Let $\alpha$ be a monotonically increasing function on $[0,1]$. What does the sequence of Riemann-Stieltjes integrals
\begin{equation*} \int_0^1 x^n d\alpha(x) \end{equation*}
converge to as $n \to \infty$?
I know that if $\alpha(x) = x$ then the sequence converges to $0$. More generally, if $\alpha(x)$ is continuous, then the sequence converges to zero.

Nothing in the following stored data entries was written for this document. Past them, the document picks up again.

-- pv_equiv track=rewrite | github.com/NamanKansal2000/Python | google foobar/cake_max_same_patterns.py | max_lst
-- ===== SOURCE A (Python) =====
-- def max_lst(lst):
--     max = 0
--     for i in lst:
--         # list(dict.values()) gives list all the values in dictionary
--         m = sum(i.values())
--         if m > max:
--             max = m
--     n_lst = []
--     for i in lst:
--         # we extract all the dictionary with max sum
--         if sum(i.values()) == max:
--             n_lst.append(i)
--
--     return (n_lst)
-- ===== SOURCE B (Python) =====
-- def max_lst(lst):
--     best = 0
--     result = []
--     for i in lst:
--         s = sum(i.values())
--         if s > best:
--             best = s
--             result = [i]
--         elif s == best:
--             result.append(i)
--     return result
-- ===== Notes on version B (the rewrite author's own statement) =====
-- stated objective: alternative
-- what changed: Replaces A's two passes (one to find the max value-sum, one to collect all dicts attaining it) with a single streaming pass that maintains the running best and the current winners list, resetting it when a larger sum appears.
import Mathlib
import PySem

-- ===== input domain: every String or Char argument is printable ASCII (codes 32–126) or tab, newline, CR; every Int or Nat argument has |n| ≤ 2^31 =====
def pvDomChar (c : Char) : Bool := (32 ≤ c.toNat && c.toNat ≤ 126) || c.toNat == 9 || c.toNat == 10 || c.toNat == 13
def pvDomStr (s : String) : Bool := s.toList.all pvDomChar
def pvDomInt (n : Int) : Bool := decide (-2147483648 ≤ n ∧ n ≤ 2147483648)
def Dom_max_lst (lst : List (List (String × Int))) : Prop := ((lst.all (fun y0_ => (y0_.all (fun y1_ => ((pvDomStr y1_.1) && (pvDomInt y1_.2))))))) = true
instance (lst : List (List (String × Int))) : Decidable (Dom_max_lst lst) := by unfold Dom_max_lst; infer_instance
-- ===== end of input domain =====

-- B replaces A's two passes (max, then filter) by one streaming pass keeping the running best sum and current winners.

-- sum(i.values()) for a dict given as an association list (shared primitive of both ports)
def sumVals (i : List (String × Int)) : Int := ((PySem.Dict.ofList i).values).sum

-- ===== PORT A =====
def max_lst (lst : List (List (String × Int))) : List (List (String × Int)) :=
  -- first loop: max = 0; for i in lst: if sum(i.values()) > max: max = m
  let mx : Int := lst.foldl (fun mx i => let m := sumVals i; if m > mx then m else mx) 0
  -- second loop: n_lst = []; append every i with sum(i.values()) == max
  lst.foldl (fun n_lst i => if sumVals i = mx then n_lst ++ [i] else n_lst) []

-- ===== PORT B =====
-- single pass: best = 0, result = []; s > best resets result to [i]; s == best appends
def bLoop : List (List (String × Int)) → Int → List (List (String × Int)) → List (List (String × Int))
  | [], _, result => result
  | i :: rest, best, result =>
    let s := sumVals i
    if s > best then bLoop rest s [i]
    else if s = best then bLoop rest best (result ++ [i])
    else bLoop rest best result

def max_lst_alt (lst : List (List (String × Int))) : List (List (String × Int)) :=
  bLoop lst 0 []

-- ===== PRECONDITION & SPEC =====
def Spec_max_lst (lst : List (List (String × Int))) (out : List (List (String × Int))) : Prop := out = max_lst_alt lst
instance (lst : List (List (String × Int))) (out : List (List (String × Int))) : Decidable (Spec_max_lst lst out) := by unfold Spec_max_lst; infer_instance

-- ===== CLAIM (what is proved, stated in full; the proofs are below) =====
def Claim_equal_max_lst : Prop := ∀ (lst : List (List (String × Int))), Dom_max_lst lst → Spec_max_lst lst (max_lst lst)

-- ===== LEMMAS AND PROOFS =====

-- the running maximum of A's first loop, started from b
def runMax (l : List (List (String × Int))) (b : Int) : Int :=
  l.foldl (fun mx i => let m := sumVals i; if m > mx then m else mx) b

theorem runMax_nil (b : Int) : runMax [] b = b := rfl

theorem runMax_cons (i : List (String × Int)) (l : List (List (String × Int))) (b : Int) :
    runMax (i :: l) b = runMax l (if sumVals i > b then sumVals i else b) := rfl

theorem le_runMax (l : List (List (String × Int))) (b : Int) : b ≤ runMax l b := by
  induction l generalizing b with
  | nil => simp [runMax_nil]
  | cons i rest ih =>
    rw [runMax_cons]
    split_ifs with h
    · exact le_trans (le_of_lt h) (ih _)
    · exact ih _

-- bLoop in closed form: the winners of the whole list, prefixed by res exactly when best survives
theorem bLoop_eq (l : List (List (String × Int))) (b : Int) (res : List (List (String × Int))) :
    bLoop l b res = (if runMax l b = b then res else []) ++ l.filter (fun i => sumVals i = runMax l b) := by
  induction l generalizing b res with
  | nil => simp [bLoop, runMax_nil]
  | cons i rest ih =>
    rw [runMax_cons]
    show (if sumVals i > b then bLoop rest (sumVals i) [i]
          else if sumVals i = b then bLoop rest b (res ++ [i])
          else bLoop rest b res) = _
    by_cases hgt : sumVals i > b
    · have hM : sumVals i ≤ runMax rest (sumVals i) := le_runMax _ _
      rw [if_pos hgt, ih, if_pos hgt]
      have hne : ¬ runMax rest (sumVals i) = b := by omega
      rw [if_neg hne]
      by_cases he : sumVals i = runMax rest (sumVals i)
      · rw [if_pos he.symm, List.filter_cons_of_pos (by simpa using he)]
        simp
      · rw [if_neg (fun h => he h.symm), List.filter_cons_of_neg (by simpa using he)]
    · rw [if_neg hgt, if_neg hgt]
      have hM : b ≤ runMax rest b := le_runMax _ _
      by_cases heq : sumVals i = b
      · rw [if_pos heq, ih]
        by_cases hb : runMax rest b = b
        · rw [if_pos hb, if_pos hb]
          have : sumVals i = runMax rest b := by omega
          simp [this]
        · rw [if_neg hb, if_neg hb]
          have : ¬ sumVals i = runMax rest b := by omega
          simp [this]
      · rw [if_neg heq, ih]
        have : ¬ sumVals i = runMax rest b := by omega
        simp [this]

-- ===== VERDICT (by name: the statement is the Claim_ definition above) =====
theorem max_lst_spec : Claim_equal_max_lst := by
  intro lst _
  show max_lst lst = max_lst_alt lst
  unfold max_lst_alt
  rw [bLoop_eq]
  show lst.foldl (fun n_lst i => if sumVals i = runMax lst 0 then n_lst ++ [i] else n_lst) [] = _
  rw [PySem.List.foldl_append_ite_eq_filter (p := fun i => sumVals i = runMax lst 0)]
  split <;> rfl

But what about for general monotone functions $\alpha(x)$?
Write this integral (with $0 < \epsilon < 1$) as
$$\int_0^1 x^n \, d\alpha =\int_0^{1-\epsilon}x^n \, d\alpha + \int_{1-\epsilon}^{1}x^n \, d\alpha $$
Considering the first integral on the RHS, we have
$$0 \leqslant \int_0^{1-\epsilon}x^n \, d\alpha \leqslant (1-\epsilon)^n[\alpha(1) - \alpha(0)] \\ \implies \lim_{n \to \infty}\int_0^{1-\epsilon}x^n \, d\alpha = 0 $$
Considering the second integral, we have for all $n > 1/\sqrt{\epsilon}$
$$\int_{1-\epsilon}^{1}x^n \, d\alpha \geqslant \int_{1-1/n^2}^{1}x^n \, d\alpha \geqslant \left(1 - \frac{1}{n^2} \right)^n[\alpha(1) - \alpha(1- 1/n^2)] \\ \implies \liminf_{n \to \infty}\int_{1-\epsilon}^{1}x^n \, d\alpha \geqslant \alpha(1) - \alpha(1-),$$
since $1 - 1/n \leqslant (1- 1/n^2)^n \leqslant 1$ using the Bernoulli inequality, and, hence, $(1-1/n^2)^n \to 1$.
We also have
$$\int_{1-\epsilon}^{1}x^n \, d\alpha \leqslant \alpha(1) - \alpha(1-\epsilon) \leqslant \alpha(1) - \alpha(1-)$$
Thus,
$$ \alpha(1) - \alpha(1-) \leqslant \liminf_{n \to \infty}\int_{1-\epsilon}^{1}x^n \, d\alpha \leqslant \limsup_{n \to \infty}\int_{1-\epsilon}^{1}x^n \, d\alpha \leqslant \alpha(1) - \alpha(1-),$$
and it follows that
$$ \lim_{n \to \infty}\int_{0}^{1}x^n \, d\alpha =\lim_{n \to \infty}\int_{1-\epsilon}^{1}x^n \, d\alpha = \alpha(1) - \alpha(1-)$$